Business / Companies

Restaurateurs get lucky, tap a niche with Fortune Cookie

By Matt Hodges (China Daily) Updated: 2015-03-30 08:18

Restaurateurs get lucky, tap a niche with Fortune Cookie

New Yorker Fung Lam (center) and business partner David Rossi also double as waiters. [GAO ERQIANG/CHINA DAILY]

Getting an alcohol license is easy in Shanghai but finding a premium location can be a battle, as the co-founders of Fortune Cookie discovered. It claims to be the first and only American-Chinese food restaurant in China.

"It's way different here. You could spend up to half a million dollars to get a liquor license in New York, whereas here it costs next to nothing," said David Rossi, 34, from California.

Picking Shanghai was a nobrainer for Rossi and his business partner, American-Chinese restaurateur Fung Lam, whose family has 15 restaurants in the US.

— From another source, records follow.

-- pv_equiv track=rewrite | github.com/MITYROMAN/Training | Recursion.py | get_multiplied_digits
-- ===== SOURCE A (Python) =====
-- def get_multiplied_digits(number):
--     str_number = str(number)  # Преобразуем число в строку
--
--     if len(str_number) == 1:  # Базовый случай
--         return int(str_number) if str_number != '0' else 1  # Если '0', то возвращаем 1;# Если '0', то возвращаем 1
--
--     first = int(str_number[0])  # Извлекаем первую цифру
--     if first == 0:  # Если первая цифра 0, пропускаем её; # Если первая цифра 0, пропускаем её
--         return get_multiplied_digits(int(str_number[1:]))  # Рекурсивный вызов на оставшихся
--     return first * get_multiplied_digits(int(str_number[1:]))  # Умножаем на результат рекурсии
-- ===== SOURCE B (Python) =====
-- def get_multiplied_digits(number):
--     product = 1
--     n = number
--     while n > 0:
--         n, d = divmod(n, 10)
--         if d != 0:
--             product *= d
--     return product
-- ===== Notes on version B (the rewrite author's own statement) =====
-- stated objective: faster
-- what changed: A recursively converts the number to a string, reparses the suffix with int() and recurses on it at every level; B is a single arithmetic divmod loop over the digits with a running product and no string conversion at all.
-- outside the precondition, e.g. on get_multiplied_digits(-5): A raises ValueError, B returns 1
import Mathlib
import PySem

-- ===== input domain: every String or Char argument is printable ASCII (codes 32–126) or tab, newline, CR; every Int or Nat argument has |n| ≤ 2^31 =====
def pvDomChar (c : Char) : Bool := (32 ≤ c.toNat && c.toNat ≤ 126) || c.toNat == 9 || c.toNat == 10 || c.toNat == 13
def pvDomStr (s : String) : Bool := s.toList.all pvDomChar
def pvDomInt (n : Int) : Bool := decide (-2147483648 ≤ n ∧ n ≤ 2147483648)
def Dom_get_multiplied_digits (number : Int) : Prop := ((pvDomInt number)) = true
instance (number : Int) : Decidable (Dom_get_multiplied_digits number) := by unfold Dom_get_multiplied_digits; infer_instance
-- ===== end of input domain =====

-- B replaces A's string-recursion (str/int reconversion of the suffix at every level) by a single
-- arithmetic divmod loop over the digits; return-value equivalence on number ≥ 0 (A raises ValueError
-- on negative numbers, which Pre_ excludes).

-- ===== PORT A =====
-- Python's int(s) is PySem.Int.ofChars?, but its digit parser is private to the prelude, so int() is
-- hand-ported here step for step; it is EXACT (same value, none exactly where int() raises) on every
-- string A parses inside Pre_: these are always nonempty all-digit strings (str(n)[k:] for n ≥ 0).
def pvDigitVal? (c : Char) : Option Int :=
  if 48 ≤ c.toNat ∧ c.toNat ≤ 57 then some ((c.toNat : Int) - 48) else none

def pyIntDigits? : List Char → Option Int
  | [] => none
  | c :: cs => (c :: cs).foldl (fun acc c =>
      match acc, pvDigitVal? c with
      | some a, some d => some (10 * a + d)
      | _, _ => none) (some 0)

-- A's recursion, with a fuel counter as totality guard only: the Python argument strictly decreases
-- (int(str(n)[1:]) < n for n ≥ 10), so fuel natAbs+1 is never exhausted; strings are carried as
-- List Char (PySem.Int.toChars = str(number); s[1:] = List.drop 1, exact; s[0] = PySem.List.pyGet?).
def pvAGo : Nat → Int → Int
  | 0, _ => 0
  | fuel + 1, number =>
    let s := PySem.Int.toChars number                -- str_number = str(number)
    if s.length = 1 then                             -- len(str_number) == 1
      (if s ≠ ['0'] then (pyIntDigits? s).getD 0 else 1)
    else
      match PySem.List.pyGet? s 0 with
      | none => 0                                    -- unreachable: str(number) is never empty
      | some c0 =>
        let first := (pyIntDigits? [c0]).getD 0      -- int(str_number[0]); none (= ValueError) only for number < 0, excluded by Pre_
        let rest := (pyIntDigits? (s.drop 1)).getD 0 -- int(str_number[1:])
        if first = 0 then pvAGo fuel rest else first * pvAGo fuel rest

def get_multiplied_digits (number : Int) : Int := pvAGo (number.natAbs + 1) number

-- ===== PORT B =====
-- Source B's while loop, again with fuel as totality guard only (n strictly decreases while 0 < n).
def pvBGo : Nat → Int → Int → Int
  | 0, product, _ => product
  | fuel + 1, product, n =>
    if 0 < n then
      let n' := PySem.Int.floordiv n 10
      let d := PySem.Int.mod n 10                    -- n, d = divmod(n, 10)
      pvBGo fuel (if d ≠ 0 then product * d else product) n'
    else product

def get_multiplied_digits_alt (number : Int) : Int := pvBGo (number.natAbs + 1) 1 number

-- ===== PRECONDITION & SPEC =====
-- Pre_ excludes exactly the negative numbers: there A reaches int('-') and raises ValueError.
def Pre_get_multiplied_digits (number : Int) : Prop := 0 ≤ number
instance (number : Int) : Decidable (Pre_get_multiplied_digits number) := by
  unfold Pre_get_multiplied_digits; infer_instance

def pvWitness_get_multiplied_digits : Int := 105

def Spec_get_multiplied_digits (number : Int) (out : Int) : Prop := out = get_multiplied_digits_alt number
instance (number : Int) (out : Int) : Decidable (Spec_get_multiplied_digits number out) := by unfold Spec_get_multiplied_digits; infer_instance

-- ===== CLAIM (what is proved, stated in full; the proofs are below) =====
def Claim_equal_get_multiplied_digits : Prop := ∀ (number : Int), Dom_get_multiplied_digits number → Pre_get_multiplied_digits number → Spec_get_multiplied_digits number (get_multiplied_digits number)

-- ===== LEMMAS AND PROOFS =====

-- the decimal digit string of m, most significant first (what Nat.toDigits 10 computes)
def pvDigits (m : Nat) : List Char :=
  if m < 10 then [Nat.digitChar m]
  else pvDigits (m / 10) ++ [Nat.digitChar (m % 10)]
decreasing_by exact Nat.div_lt_self (by omega) (by omega)

def pvIsDig (c : Char) : Prop := 48 ≤ c.toNat ∧ c.toNat ≤ 57

def pvVal (cs : List Char) : Nat := cs.foldl (fun a c => 10 * a + (c.toNat - 48)) 0

def pvVal0 (c : Char) : Int := if c = '0' then 1 else (c.toNat : Int) - 48

def pvChProd (cs : List Char) : Int := (cs.map pvVal0).prod

theorem pvDigits_small {m : Nat} (h : m < 10) : pvDigits m = [Nat.digitChar m] := by
  rw [pvDigits]; simp [h]

theorem pvDigits_big {m : Nat} (h : ¬ m < 10) : pvDigits m = pvDigits (m / 10) ++ [Nat.digitChar (m % 10)] := by
  rw [pvDigits]; simp [h]

theorem pvDigitChar_toNat {m : Nat} (h : m < 10) : (Nat.digitChar m).toNat = m + 48 := by
  interval_cases m <;> decide

theorem pvDigitChar_eq_zero {m : Nat} (h : m < 10) : (Nat.digitChar m = '0') ↔ m = 0 := by
  interval_cases m <;> decide

theorem pvDigitChar_of_dig {c : Char} (h : pvIsDig c) : Nat.digitChar (c.toNat - 48) = c := by
  obtain ⟨h1, h2⟩ := h
  have hc : c = Char.ofNat c.toNat := (Char.ofNat_toNat c).symm
  interval_cases h3 : c.toNat <;> rw [hc] <;> decide

theorem pvIsDig_digitChar {m : Nat} (h : m < 10) : pvIsDig (Nat.digitChar m) := by
  constructor <;> rw [pvDigitChar_toNat h] <;> omega

theorem pvDigits_dig (m : Nat) : ∀ c ∈ pvDigits m, pvIsDig c := by
  induction m using Nat.strong_induction_on with
  | _ m ih =>
    by_cases h : m < 10
    · rw [pvDigits_small h]; intro c hc; simp at hc; subst hc; exact pvIsDig_digitChar h
    · rw [pvDigits_big h]; intro c hc
      rcases List.mem_append.mp hc with hc | hc
      · exact ih (m / 10) (Nat.div_lt_self (by omega) (by omega)) c hc
      · simp at hc; subst hc; exact pvIsDig_digitChar (Nat.mod_lt _ (by omega))

theorem pvDigits_head (m : Nat) (h : 1 ≤ m) :
    ∃ c rest, pvDigits m = c :: rest ∧ 49 ≤ c.toNat ∧ c.toNat ≤ 57 := by
  induction m using Nat.strong_induction_on with
  | _ m ih =>
    by_cases h10 : m < 10
    · refine ⟨Nat.digitChar m, [], pvDigits_small h10, ?_, ?_⟩ <;>
        rw [pvDigitChar_toNat h10] <;> omega
    · obtain ⟨c, rest, he, h1, h2⟩ :=
        ih (m / 10) (Nat.div_lt_self (by omega) (by omega)) (by omega)
      exact ⟨c, rest ++ [Nat.digitChar (m % 10)], by rw [pvDigits_big h10, he]; simp, h1, h2⟩

-- Nat.toDigits 10 computes pvDigits
theorem pvToDigitsCore_eq : ∀ (f m : Nat) (ds : List Char), m < f →
    Nat.toDigitsCore 10 f m ds = pvDigits m ++ ds := by
  intro f
  induction f with
  | zero => omega
  | succ f ih =>
    intro m ds hm
    rw [Nat.toDigitsCore]
    by_cases h : m / 10 = 0
    · have h10 : m < 10 := by omega
      simp [h, pvDigits_small h10, Nat.mod_eq_of_lt h10]
    · have h10 : ¬ m < 10 := by omega
      simp only [h]
      rw [ih (m / 10) _ (by omega)]
      rw [pvDigits_big h10]
      simp

theorem pvToDigits_eq (m : Nat) : Nat.toDigits 10 m = pvDigits m := by
  rw [Nat.toDigits, pvToDigitsCore_eq (m + 1) m [] (by omega)]; simp

theorem pvToChars_eq {n : Int} (h : 0 ≤ n) : PySem.Int.toChars n = pvDigits n.toNat := by
  rw [PySem.Int.toChars, if_neg (by omega)]
  exact pvToDigits_eq n.toNat

-- value machinery
theorem pvVal_append (xs : List Char) (c : Char) :
    pvVal (xs ++ [c]) = 10 * pvVal xs + (c.toNat - 48) := by
  simp [pvVal, List.foldl_append]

They opened Fortune Cookie, their first project, in July 2013 in the city's former French Concession, where expats, bars and international restaurants abound, and business has been booming. They open every day.

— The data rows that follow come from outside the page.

-- pv_equiv track=rewrite | github.com/stOneskull/godschat | godschat.py | make_sessions_list
-- ===== SOURCE A (Python) =====
-- def make_sessions_list(loglist):
--     sessionlines = []
--     sessionslist = []
--
--     for line in loglist:
--         if "START SESSION" in line and sessionlines:
--             sessionslist.append(sessionlines)
--             sessionlines = []
--
--         sessionlines.append(line)
--
--     if sessionlines:
--         sessionslist.append(sessionlines)
--
--     return sessionslist
-- ===== SOURCE B (Python) =====
-- def make_sessions_list(loglist):
--     lst = list(loglist)
--
--     def go(xs):
--         # xs is a non-empty suffix whose head starts a session group
--         if not xs:
--             return []
--         k = 1
--         while k < len(xs) and "START SESSION" not in xs[k]:
--             k += 1
--         return [xs[:k]] + go(xs[k:])
--
--     return go(lst)
-- ===== Notes on version B (the rewrite author's own statement) =====
-- stated objective: alternative
-- what changed: Replaces A's single accumulate-and-flush pass (current-group buffer flushed on each 'START SESSION' marker, plus a final flush) by a top-down recursive decomposition: take the head line, scan forward to the next marker, emit that slice as one group, and recurse on the rest.
import Mathlib
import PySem

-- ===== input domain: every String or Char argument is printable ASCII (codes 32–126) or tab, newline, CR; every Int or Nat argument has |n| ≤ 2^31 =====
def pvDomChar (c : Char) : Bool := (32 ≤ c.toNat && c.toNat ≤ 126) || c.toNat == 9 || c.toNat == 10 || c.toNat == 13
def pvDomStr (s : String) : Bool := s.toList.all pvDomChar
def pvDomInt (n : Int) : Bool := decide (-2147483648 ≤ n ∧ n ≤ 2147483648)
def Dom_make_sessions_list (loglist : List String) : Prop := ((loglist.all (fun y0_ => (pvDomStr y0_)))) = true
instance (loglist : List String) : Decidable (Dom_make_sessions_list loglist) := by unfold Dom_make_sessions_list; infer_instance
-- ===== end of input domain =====

-- B replaces A's accumulate-and-flush single pass by a top-down recursion (head line + scan to next
-- marker = one group, recurse on the rest); same cost, different decomposition (objective: alternative).

-- ===== PORT A =====
-- the for-loop's state: (sessionlines, sessionslist)
def mslLoopA (xs : List String) (cur : List String) (acc : List (List String)) :
    List String × List (List String) :=
  match xs with
  | [] => (cur, acc)
  | line :: rest =>
    if PySem.Str.isIn "START SESSION" line && !cur.isEmpty then
      mslLoopA rest ([] ++ [line]) (acc ++ [cur])
    else
      mslLoopA rest (cur ++ [line]) acc

def make_sessions_list (loglist : List String) : List (List String) :=
  let r := mslLoopA loglist [] []
  if r.1.isEmpty then r.2 else r.2 ++ [r.1]

-- ===== PORT B =====
-- go xs: emit the head line plus everything up to the next 'START SESSION' marker, recurse on the rest
def mslGoB : List String → List (List String)
  | [] => []
  | x :: rest =>
    (x :: rest.takeWhile (fun l => !PySem.Str.isIn "START SESSION" l)) ::
      mslGoB (rest.dropWhile (fun l => !PySem.Str.isIn "START SESSION" l))
termination_by xs => xs.length
decreasing_by
  exact Nat.lt_succ_of_le (List.length_dropWhile_le _ rest)

def make_sessions_list_alt (loglist : List String) : List (List String) :=
  mslGoB loglist

-- ===== PRECONDITION & SPEC =====
def Spec_make_sessions_list (loglist : List String) (out : List (List String)) : Prop := out = make_sessions_list_alt loglist
instance (loglist : List String) (out : List (List String)) : Decidable (Spec_make_sessions_list loglist out) := by unfold Spec_make_sessions_list; infer_instance

-- ===== CLAIM (what is proved, stated in full; the proofs are below) =====
def Claim_equal_make_sessions_list : Prop := ∀ (loglist : List String), Dom_make_sessions_list loglist → Spec_make_sessions_list loglist (make_sessions_list loglist)

-- ===== LEMMAS AND PROOFS =====

-- proof-side copies of the two recursions with the marker test abstracted to p
-- (keeps the pysem simp set from rewriting the concrete substring test mid-proof)
def loopG (p : String → Bool) (xs : List String) (cur : List String) (acc : List (List String)) :
    List String × List (List String) :=
  match xs with
  | [] => (cur, acc)
  | line :: rest =>
    if p line && !cur.isEmpty then loopG p rest ([] ++ [line]) (acc ++ [cur])
    else loopG p rest (cur ++ [line]) acc

def goG (p : String → Bool) : List String → List (List String)
  | [] => []
  | x :: rest =>
    (x :: rest.takeWhile (fun l => !p l)) :: goG p (rest.dropWhile (fun l => !p l))
termination_by xs => xs.length
decreasing_by
  exact Nat.lt_succ_of_le (List.length_dropWhile_le _ rest)

lemma mslLoopA_eq (xs : List String) : ∀ cur acc,
    mslLoopA xs cur acc = loopG (fun l => PySem.Str.isIn "START SESSION" l) xs cur acc := by
  induction xs with
  | nil => intro cur acc; rfl
  | cons x rest ih =>
    intro cur acc
    simp only [mslLoopA, loopG]
    split <;> exact ih _ _

lemma mslGoB_eq (xs : List String) :
    mslGoB xs = goG (fun l => PySem.Str.isIn "START SESSION" l) xs := by
  induction xs using mslGoB.induct with
  | case1 => rw [mslGoB, goG]
  | case2 x rest ih => rw [mslGoB, goG, ih]

-- A's loop from a non-empty current group, followed by the final flush, produces: the current group
-- extended up to the next marker, then B's groups of the remaining suffix.
lemma loopG_spec (p : String → Bool) (xs : List String) : ∀ (cur : List String) (acc : List (List String)),
    cur ≠ [] →
    (let r := loopG p xs cur acc; if r.1.isEmpty then r.2 else r.2 ++ [r.1]) =
      acc ++ ((cur ++ xs.takeWhile (fun l => !p l)) :: goG p (xs.dropWhile (fun l => !p l))) := by
  induction xs with
  | nil =>
    intro cur acc hcur
    simp [loopG, goG, hcur]
  | cons x rest ih =>
    intro cur acc hcur
    have hce : cur.isEmpty = false := by simp [List.isEmpty_eq_false_iff, hcur]
    by_cases hb : p x = true
    · simp only [loopG, hb, hce, Bool.not_false, Bool.and_self, if_true,
        List.takeWhile_cons, List.dropWhile_cons, Bool.not_true, Bool.false_eq_true,
        if_false]
      rw [ih ([] ++ [x]) (acc ++ [cur]) (by simp), goG]
      simp
    · have hb' : p x = false := by simpa using hb
      simp only [loopG, hb', Bool.false_and, Bool.false_eq_true, if_false,
        List.takeWhile_cons, List.dropWhile_cons, Bool.not_false, if_true]
      rw [ih (cur ++ [x]) acc (by simp)]
      simp

-- ===== VERDICT (by name: the statement is the Claim_ definition above) =====
theorem make_sessions_list_spec : Claim_equal_make_sessions_list := by
  intro loglist _
  unfold Spec_make_sessions_list make_sessions_list make_sessions_list_alt
  rw [mslGoB_eq, mslLoopA_eq]
  cases loglist with
  | nil => rw [goG]; simp [loopG]
  | cons x rest =>
    have h0 : loopG (fun l => PySem.Str.isIn "START SESSION" l) (x :: rest) [] [] =
        loopG (fun l => PySem.Str.isIn "START SESSION" l) rest ([] ++ [x]) [] := by
      simp only [loopG, List.isEmpty_nil, Bool.not_true, Bool.and_false, Bool.false_eq_true,
        if_false]
    rw [h0, loopG_spec _ rest ([] ++ [x]) [] (by simp), goG]
    simp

"It takes time to find the right spot and get a business license," said Fung, 32. "You can get a restaurant built here in six weeks, but the paperwork takes time."

"The problem is that there aren't many streets here where you want to open up on, and they are very high in demand from restaurateurs. This creates a bubble and pushes up rents," he said. "Doing human resources in Chinese can also be a headache."

The two came to China with a business model based on the kind of operation Fung's grandfather ran in Brooklyn in the 1960s. The family business has since shifted to buffet-style eateries seating 300-500 people, Fung said.

Fortune Cookie has found its niche by offering friendly US-style service, dishes that are familiar to American expats but a novelty for Chinese, and takeaway boxes that are commonplace in New York, where Fung was born, but new to the mainland.

The dark wooden décor, matching venetian blinds and sofa booths exude American coziness, while the box-shaped lights and shelves visually align with the Chinese takeout box theme.

The ingredients are fresh and the two owners double as waiters. Even with customers lining up, Rossi found time to go through the menu and tick all the gluten-free choices. Top-sellers include Orange Chicken, Beef and Broccoli, Brooklyn Kung Po Chicken, Moo Shu Pork, Tsingtao Can Chicken and Mapo Tofu Fries with Cheese. Mains cost about $10.